Government lax on worker safety. Report faults Justice Department for its inaction

The federal government is paying scant attention to the most serious breaches of worker safety in the United States. That's the conclusion of a report to be released in Washington, D.C., this week. The Monitor obtained an advance copy of the report, which criticizes the Justice Department for its inaction.

For example: Of 13 cases referred to the department by federal safety regulators since 1982, only one is in litigation. Six cases have received no action and five others have been turned down. Most of these cases involve fatalities in the workplace. The only case successfully prosecuted during the Reagan administration involved an assault on a safety inspector.

``We've created a system of legal homicide,'' says Joseph Kinney, author of the report and founder of the National Safe Workplace Institute, a not-for-profit research group here.

Adds United Steelworkers president Lynn Williams: ``The Department of Justice should enforce the law, not just that part they happen to agree with.''

Such critics blame the Reagan administration for being lax on worker safety. They point out, for example, that the Occupational Safety and Health Administration under former President Carter referred nearly twice as many cases - 24 - in its four years as OSHA has done in six years under the Reagan administration.

But the real roadblocks to effective prosecution of unsafe companies are more complex, OSHA officials counter.

``Those cases that we do think are worthy of prosecution we would certainly like to see prosecuted,'' says Frank White, OSHA's deputy assistant secretary. ``But those decisions are ultimately in the hands of the Justice Department.''

Although OSHA under Carter referred more cases to Justice, the prosecution record is hardly much better, he adds.

According to the report, the department has never won an unsafe workplace conviction that resulted in imprisonment, even though 128,800 work-related fatalities have occurred since the Occupational Safety and Health Act took effect in 1971.

With federal prosecutors all but inactive in this area, state and local prosecutors in Connecticut, Texas, Illinois, Wisconsin, and California are beginning to file charges against employers whose grossly negligent practices lead to worker fatalities. California has probably taken the lead in this regard, safety officials and prosecutors say.

For example: In the same period that federal OSHA referred 13 cases for prosecution, California's OSHA referred 189. Of the 13 federal cases, one has resulted in conviction. Of the 189 California cases, 54 resulted in convictions, no-contest pleas, or successful compromises.

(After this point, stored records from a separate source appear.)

-- pv_equiv track=rewrite | github.com/ThomasDeb/AdventOfCode | 2024/advent21.py | numeric_to_directional
-- ===== SOURCE A (Python) =====
-- def row_col_numeric_keypad(key):
--     col0, col1, col2 = "x147", "0258", "A369"
--     if key in col0:
--         return col0.index(key), 0
--     elif key in col1:
--         return col1.index(key), 1
--     elif key in col2:
--         return col2.index(key), 2
--
-- def keypad_numeric(current_key, target_key):
--     keys = [""]
--     row_current, col_current = row_col_numeric_keypad(current_key)
--     row_target, col_target = row_col_numeric_keypad(target_key)
--     if col_current < col_target:
--         keys[0] += ">" * (col_target - col_current)
--     elif col_current > col_target and not (col_target == 0 and row_current == 0):
--         keys[0] += "<" * (col_current - col_target)
--     if row_current < row_target:
--         if keys[0] != "":
--             keys.append("^" * (row_target - row_current) + keys[0])
--         keys[0] += "^" * (row_target - row_current)
--     elif row_current > row_target:
--         if keys[0] != "" and not (col_current == 0 and row_target == 0):
--             keys.append("v" * (row_current - row_target) + keys[0])
--         keys[0] += "v" * (row_current - row_target)
--     if col_current > col_target and (col_target == 0 and row_current == 0):
--         keys[0] += "<" * (col_current - col_target)
--     return keys
--
-- def numeric_to_directional(code):
--     prev_key = "A"
--     sequences = [""]
--     for key in code:
--         next_sequences = []
--         for seq in sequences:
--             for s in keypad_numeric(prev_key, key):
--                 next_sequences.append(seq + s + "A")
--         prev_key = key
--         sequences = next_sequences
--     len_seq = min([len(s) for s in sequences])
--     sequences = [s for s in sequences if len(s) == len_seq]
--     return sequences
-- ===== SOURCE B (Python) =====
-- # B: direct (row, col) position table + explicit case analysis producing the one or two
-- # candidate move strings, combined by recursion over the code (instead of A's string-index
-- # column lookup, mutation-based keys list, and rebuild-the-list-at-every-key loop).
--
-- POS = {'7': (0, 0), '8': (0, 1), '9': (0, 2),
--        '4': (1, 0), '5': (1, 1), '6': (1, 2),
--        '1': (2, 0), '2': (2, 1), '3': (2, 2),
--        'x': (3, 0), '0': (3, 1), 'A': (3, 2)}
--
-- def _moves(cur, tgt):
--     r1, c1 = POS[cur]
--     r2, c2 = POS[tgt]
--     h = ('>' if c2 > c1 else '<') * abs(c2 - c1)
--     v = ('^' if r2 < r1 else 'v') * abs(r2 - r1)
--     if c2 == 0 and r1 == 3:
--         return [v + h]            # leaving the bottom row into the left column: go up first
--     if c1 == 0 and r2 == 3:
--         return [h + v]            # leaving the left column into the bottom row: go right first
--     if h == '' or v == '':
--         return [h + v]
--     return [h + v, v + h]
--
-- def numeric_to_directional(code):
--     def build(prev, rest):
--         if not rest:
--             return ['']
--         tails = build(rest[0], rest[1:])
--         return [m + 'A' + t for m in _moves(prev, rest[0]) for t in tails]
--     sequences = build('A', code)
--     len_seq = min(len(s) for s in sequences)
--     return [s for s in sequences if len(s) == len_seq]
-- ===== Notes on version B (the rewrite author's own statement) =====
-- stated objective: alternative
-- what changed: B replaces A's column-string index lookup with a direct (row,col) position table, replaces the mutation-based keys-list construction with an explicit case analysis that emits the one or two candidate move strings, and combines the per-key moves by recursion over the code instead of A's rebuild-the-whole-list loop; the final min-length filter is kept.
import Mathlib
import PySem

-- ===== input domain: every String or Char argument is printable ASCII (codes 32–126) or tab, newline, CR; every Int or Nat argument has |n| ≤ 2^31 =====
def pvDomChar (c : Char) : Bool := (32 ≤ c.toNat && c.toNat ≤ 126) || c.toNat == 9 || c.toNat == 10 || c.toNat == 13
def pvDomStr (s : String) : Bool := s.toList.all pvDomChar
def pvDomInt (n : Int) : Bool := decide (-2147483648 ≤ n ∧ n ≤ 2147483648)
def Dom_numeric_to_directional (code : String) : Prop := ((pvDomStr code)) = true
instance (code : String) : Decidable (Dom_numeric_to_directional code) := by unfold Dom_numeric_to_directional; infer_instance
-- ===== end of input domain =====

-- B replaces A's string-index column lookup, mutation-based keys list and rebuild-the-list
-- loop by a position table, an explicit case analysis for the move strings, and recursion
-- over the code (alternative decomposition, same cost).

-- ===== PORT A =====

-- row_col_numeric_keypad: falls through (returns None) on a key absent from the keypad → Option
def rowColNum (key : Char) : Option (Nat × Nat) :=
  let col0 := "x147".toList
  let col1 := "0258".toList
  let col2 := "A369".toList
  if key ∈ col0 then (PySem.List.index? col0 key).map (fun i => (i, 0))
  else if key ∈ col1 then (PySem.List.index? col1 key).map (fun i => (i, 1))
  else if key ∈ col2 then (PySem.List.index? col2 key).map (fun i => (i, 2))
  else none

-- keypad_numeric: none = the TypeError Python raises unpacking None (key not on the keypad)
def keypadNum (cur tgt : Char) : Option (List (List Char)) :=
  match rowColNum cur, rowColNum tgt with
  | some (rc, cc), some (rt, ct) =>
    let k0 : List Char := []
    let k0 := if cc < ct then k0 ++ List.replicate (ct - cc) '>'
              else if cc > ct ∧ ¬(ct = 0 ∧ rc = 0) then k0 ++ List.replicate (cc - ct) '<'
              else k0
    let p : List Char × List Char :=
      if rc < rt then
        (k0 ++ List.replicate (rt - rc) '^',
         if k0 ≠ [] then List.replicate (rt - rc) '^' ++ k0 else [])
      else if rt < rc then
        (k0 ++ List.replicate (rc - rt) 'v',
         if k0 ≠ [] ∧ ¬(cc = 0 ∧ rt = 0) then List.replicate (rc - rt) 'v' ++ k0 else [])
      else (k0, [])
    let k0 := p.1
    let extra := p.2
    let k0 := if cc > ct ∧ (ct = 0 ∧ rc = 0) then k0 ++ List.replicate (cc - ct) '<' else k0
    some (if extra = [] then [k0] else [k0, extra])
  | _, _ => none
  -- (the Python appends the alternative AFTER mutating keys[0]; the later '<'-suffix case never
  --  coexists with an appended alternative, so keys is [k0] or [k0, extra] exactly as above)

-- the for-loop of numeric_to_directional: state = (prev_key in args, sequences);
-- none = an exception already occurred
def aLoop : List Char → Char → Option (List (List Char)) → Option (List (List Char))
  | [], _, seqs => seqs
  | k :: cs, prev, seqs =>
    let next : Option (List (List Char)) :=
      match seqs, keypadNum prev k with
      | some sq, some ks =>
        some (sq.foldl (fun acc seq => ks.foldl (fun a2 s => a2 ++ [seq ++ s ++ ['A']]) acc) [])
      | _, _ => none
    aLoop cs k next

-- min length + filter (the tail of A)
def minFilter (seqs : List (List Char)) : List (List Char) :=
  match PySem.List.min? (seqs.map List.length) (fun x => x) with
  | none => []
  | some m => seqs.filter (fun s => s.length = m)

def numeric_to_directional (code : String) : List String :=
  match aLoop code.toList 'A' (some [[]]) with
  | none => []
  | some seqs => (minFilter seqs).map String.ofList

-- ===== PORT B =====

-- POS: the dict literal as an association list (first-match lookup = Python dict lookup)
def bPOS : List (Char × (Nat × Nat)) :=
  [('7', (0, 0)), ('8', (0, 1)), ('9', (0, 2)),
   ('4', (1, 0)), ('5', (1, 1)), ('6', (1, 2)),
   ('1', (2, 0)), ('2', (2, 1)), ('3', (2, 2)),
   ('x', (3, 0)), ('0', (3, 1)), ('A', (3, 2))]

-- _moves: none = the KeyError Python raises on POS[key] for a key off the keypad
def bMoves (cur tgt : Char) : Option (List (List Char)) :=
  match PySem.Dict.get? ⟨bPOS⟩ cur, PySem.Dict.get? ⟨bPOS⟩ tgt with
  | some (r1, c1), some (r2, c2) =>
    let h := List.replicate (if c2 > c1 then c2 - c1 else c1 - c2) (if c2 > c1 then '>' else '<')
    let v := List.replicate (if r2 < r1 then r1 - r2 else r2 - r1) (if r2 < r1 then '^' else 'v')
    if c2 = 0 ∧ r1 = 3 then some [v ++ h]
    else if c1 = 0 ∧ r2 = 3 then some [h ++ v]
    else if h = [] ∨ v = [] then some [h ++ v]
    else some [h ++ v, v ++ h]
  | _, _ => none

-- build(prev, rest): recursion over the code, combining each step's moves with the tails
def bBuild : Char → List Char → Option (List (List Char))
  | _, [] => some [[]]
  | prev, k :: rest =>
    match bMoves prev k, bBuild k rest with
    | some ms, some tails => some (ms.flatMap (fun m => tails.map (fun t => m ++ 'A' :: t)))
    | _, _ => none

-- min length + filter (the tail of B)
def bMinFilter (seqs : List (List Char)) : List (List Char) :=
  match PySem.List.min? (seqs.map List.length) (fun x => x) with
  | none => []
  | some m => seqs.filter (fun s => s.length = m)

def numeric_to_directional_alt (code : String) : List String :=
  match bBuild 'A' code.toList with
  | none => []
  | some seqs => (bMinFilter seqs).map String.ofList

-- ===== PRECONDITION & SPEC =====
-- Pre_ excludes exactly the codes containing a character not on the numeric keypad, on which
-- the Python A raises a TypeError unpacking row_col_numeric_keypad's None (B a KeyError).
def Pre_numeric_to_directional (code : String) : Prop :=
  code.toList.all (fun c => decide (c ∈ "x1470258A369".toList)) = true
instance (code : String) : Decidable (Pre_numeric_to_directional code) := by
  unfold Pre_numeric_to_directional; infer_instance

def pvWitness_numeric_to_directional : String := "029A"

def Spec_numeric_to_directional (code : String) (out : List String) : Prop :=
  out = numeric_to_directional_alt code
instance (code : String) (out : List String) : Decidable (Spec_numeric_to_directional code out) := by
  unfold Spec_numeric_to_directional; infer_instance

-- ===== CLAIM =====
def Claim_equal_numeric_to_directional : Prop :=
  ∀ (code : String), Dom_numeric_to_directional code → Pre_numeric_to_directional code →
    Spec_numeric_to_directional code (numeric_to_directional code)

-- ===== LEMMAS AND PROOFS =====

-- the keypad alphabet
def pvKeys : List Char := "x1470258A369".toList

-- on the keypad alphabet the two move helpers agree (144 closed cases)
set_option maxRecDepth 4000 in
theorem moves_eq_bool :
    (pvKeys.all fun p => pvKeys.all fun k => decide (keypadNum p k = bMoves p k)) = true := by
  decide

theorem moves_eq : ∀ p ∈ pvKeys, ∀ k ∈ pvKeys, keypadNum p k = bMoves p k := by
  intro p hp k hk
  exact of_decide_eq_true (List.all_eq_true.mp (List.all_eq_true.mp moves_eq_bool p hp) k hk)

theorem aLoop_none (cs : List Char) (prev : Char) : aLoop cs prev none = none := by
  induction cs generalizing prev with
  | nil => rfl
  | cons k cs ih => simpa [aLoop] using ih k

theorem flatten_map_singleton {α β : Type} (l : List α) (f : α → β) :
    (l.map (fun x => [f x])).flatten = l.map f := by
  induction l with
  | nil => rfl
  | cons x l ih => simp [ih]

theorem outer_foldl (sq : List (List Char)) (init : List (List Char))
    (f : List Char → List (List Char)) :
    sq.foldl (fun acc seq => acc ++ f seq) init = init ++ sq.flatMap f := by
  induction sq generalizing init with
  | nil => simp
  | cons seq sq ih => simp [List.foldl_cons, ih]

theorem aLoop_eq_bBuild (cs : List Char) (prev : Char) (sq : List (List Char))
    (hp : prev ∈ pvKeys) (hcs : ∀ c ∈ cs, c ∈ pvKeys) :
    aLoop cs prev (some sq)
      = (bBuild prev cs).map
          (fun tails => sq.flatMap (fun seq => tails.map (fun t => seq ++ t))) := by
  induction cs generalizing prev sq with
  | nil => simp [aLoop, bBuild]
  | cons k cs ih =>
    have hk : k ∈ pvKeys := hcs k (by simp)
    have hmv := moves_eq prev hp k hk
    cases hks : bMoves prev k with
    | none => simp [aLoop, hmv, hks, bBuild, aLoop_none]
    | some ks =>
      have hfold : (sq.foldl (fun acc seq => ks.foldl (fun a2 s => a2 ++ [seq ++ s ++ ['A']]) acc) [])
          = sq.flatMap (fun seq => ks.map (fun s => seq ++ s ++ ['A'])) := by
        calc sq.foldl (fun acc seq => ks.foldl (fun a2 s => a2 ++ [seq ++ s ++ ['A']]) acc) []
            = sq.foldl (fun acc seq => acc ++ ks.map (fun s => seq ++ s ++ ['A'])) [] := by
              simp [flatten_map_singleton]
          _ = sq.flatMap (fun seq => ks.map (fun s => seq ++ s ++ ['A'])) := by
              simpa using outer_foldl sq [] _
      simp only [aLoop, hmv, hks, hfold, bBuild]
      rw [ih k _ hk (fun c hc => hcs c (by simp [hc]))]
      cases bBuild k cs with
      | none => simp
      | some tails =>
        simp [List.flatMap_map, List.map_flatMap, List.map_map,
              Function.comp_def, List.flatMap_assoc, List.append_assoc]

-- ===== VERDICT =====
theorem numeric_to_directional_spec : Claim_equal_numeric_to_directional := by
  unfold Claim_equal_numeric_to_directional
  intro code _ hpre
  unfold Spec_numeric_to_directional numeric_to_directional numeric_to_directional_alt
  have hcs : ∀ c ∈ code.toList, c ∈ pvKeys := by
    intro c hc
    have := List.all_eq_true.mp hpre c hc
    simpa [pvKeys] using of_decide_eq_true this
  rw [aLoop_eq_bBuild code.toList 'A' [[]] (by decide) hcs]
  cases bBuild 'A' code.toList with
  | none => rfl
  | some tails => simp [minFilter, bMinFilter]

A big reason for California's success is that state laws regarding criminal prosecution of employers are broader than federal laws, says Michael Mason, chief counsel for the state's Division for Occupational Safety and Health.

Another factor is the attention that some local prosecutors are paying to workplace fatalities. Los Angeles County has established a separate OSHA section in its local prosecutor's office. A special investigator and a deputy district attorney are on call 24 hours a day to gather evidence when a worksite mishap leads to a fatality.

Of course, most of the fatalities do not involve gross employer negligence and thus are not prosecuted, says County District Attorney Ira Reiner. But ``in any investigation, it's important to get on the scene immediately.'' The Justice Department, by contrast, has sat on some cases for up to 18 months, according to the report. That lag time is not unusual, a department spokesman says.

The Chicago report suggests three ways to remedy the delays: (1) establish a separate OSHA section with the department's criminal division; (2) make a policy of referring possible OSHA cases to a US attorney within 30 days; and (3) have federal OSHA employ criminal investigators at its regional offices to expedite criminal cases.

The Justice Department did not respond to a request for an interview with an official in the criminal division. Mr. White at OSHA said he would be willing to look into the possibility of employing criminal investigators.

Some safety experts say that local prosecutions in a few states are too spotty to effectively improve workplace safety nationwide. ``Obviously, there's a need for federal intervention,'' says Peg Seminario, AFL-CIO associate director for occupational safety and health.

Other experts say that criminal prosecutions, at whatever level, do not attack the root problem of worker safety. ``It's a bandaid,'' says David MacCollum, a consulting safety engineer and past president of the American Society of Safety Engineers. Until employers are hit in the pocketbook by substantial damages for worker fatalities, ``you're going to have the same problem.'' Large, self-insured companies counter that a hike in insurance premiums is an effective deterrent to being sloppy in safety.

Meanwhile, the issue of who should prosecute employers has gotten murky.

Successful in convicting three company executives for a worker death in 1985, Cook County prosectors lost a later workplace safety case when a court ruled that federal law preempted local prosecution.

Currently, both county and federal prosecutors are looking into filing charges in a third case in connection with the 1985 death of a foreman after he was overcome by carbon dioxide in a shaft of the mammoth Deep Tunnel project here.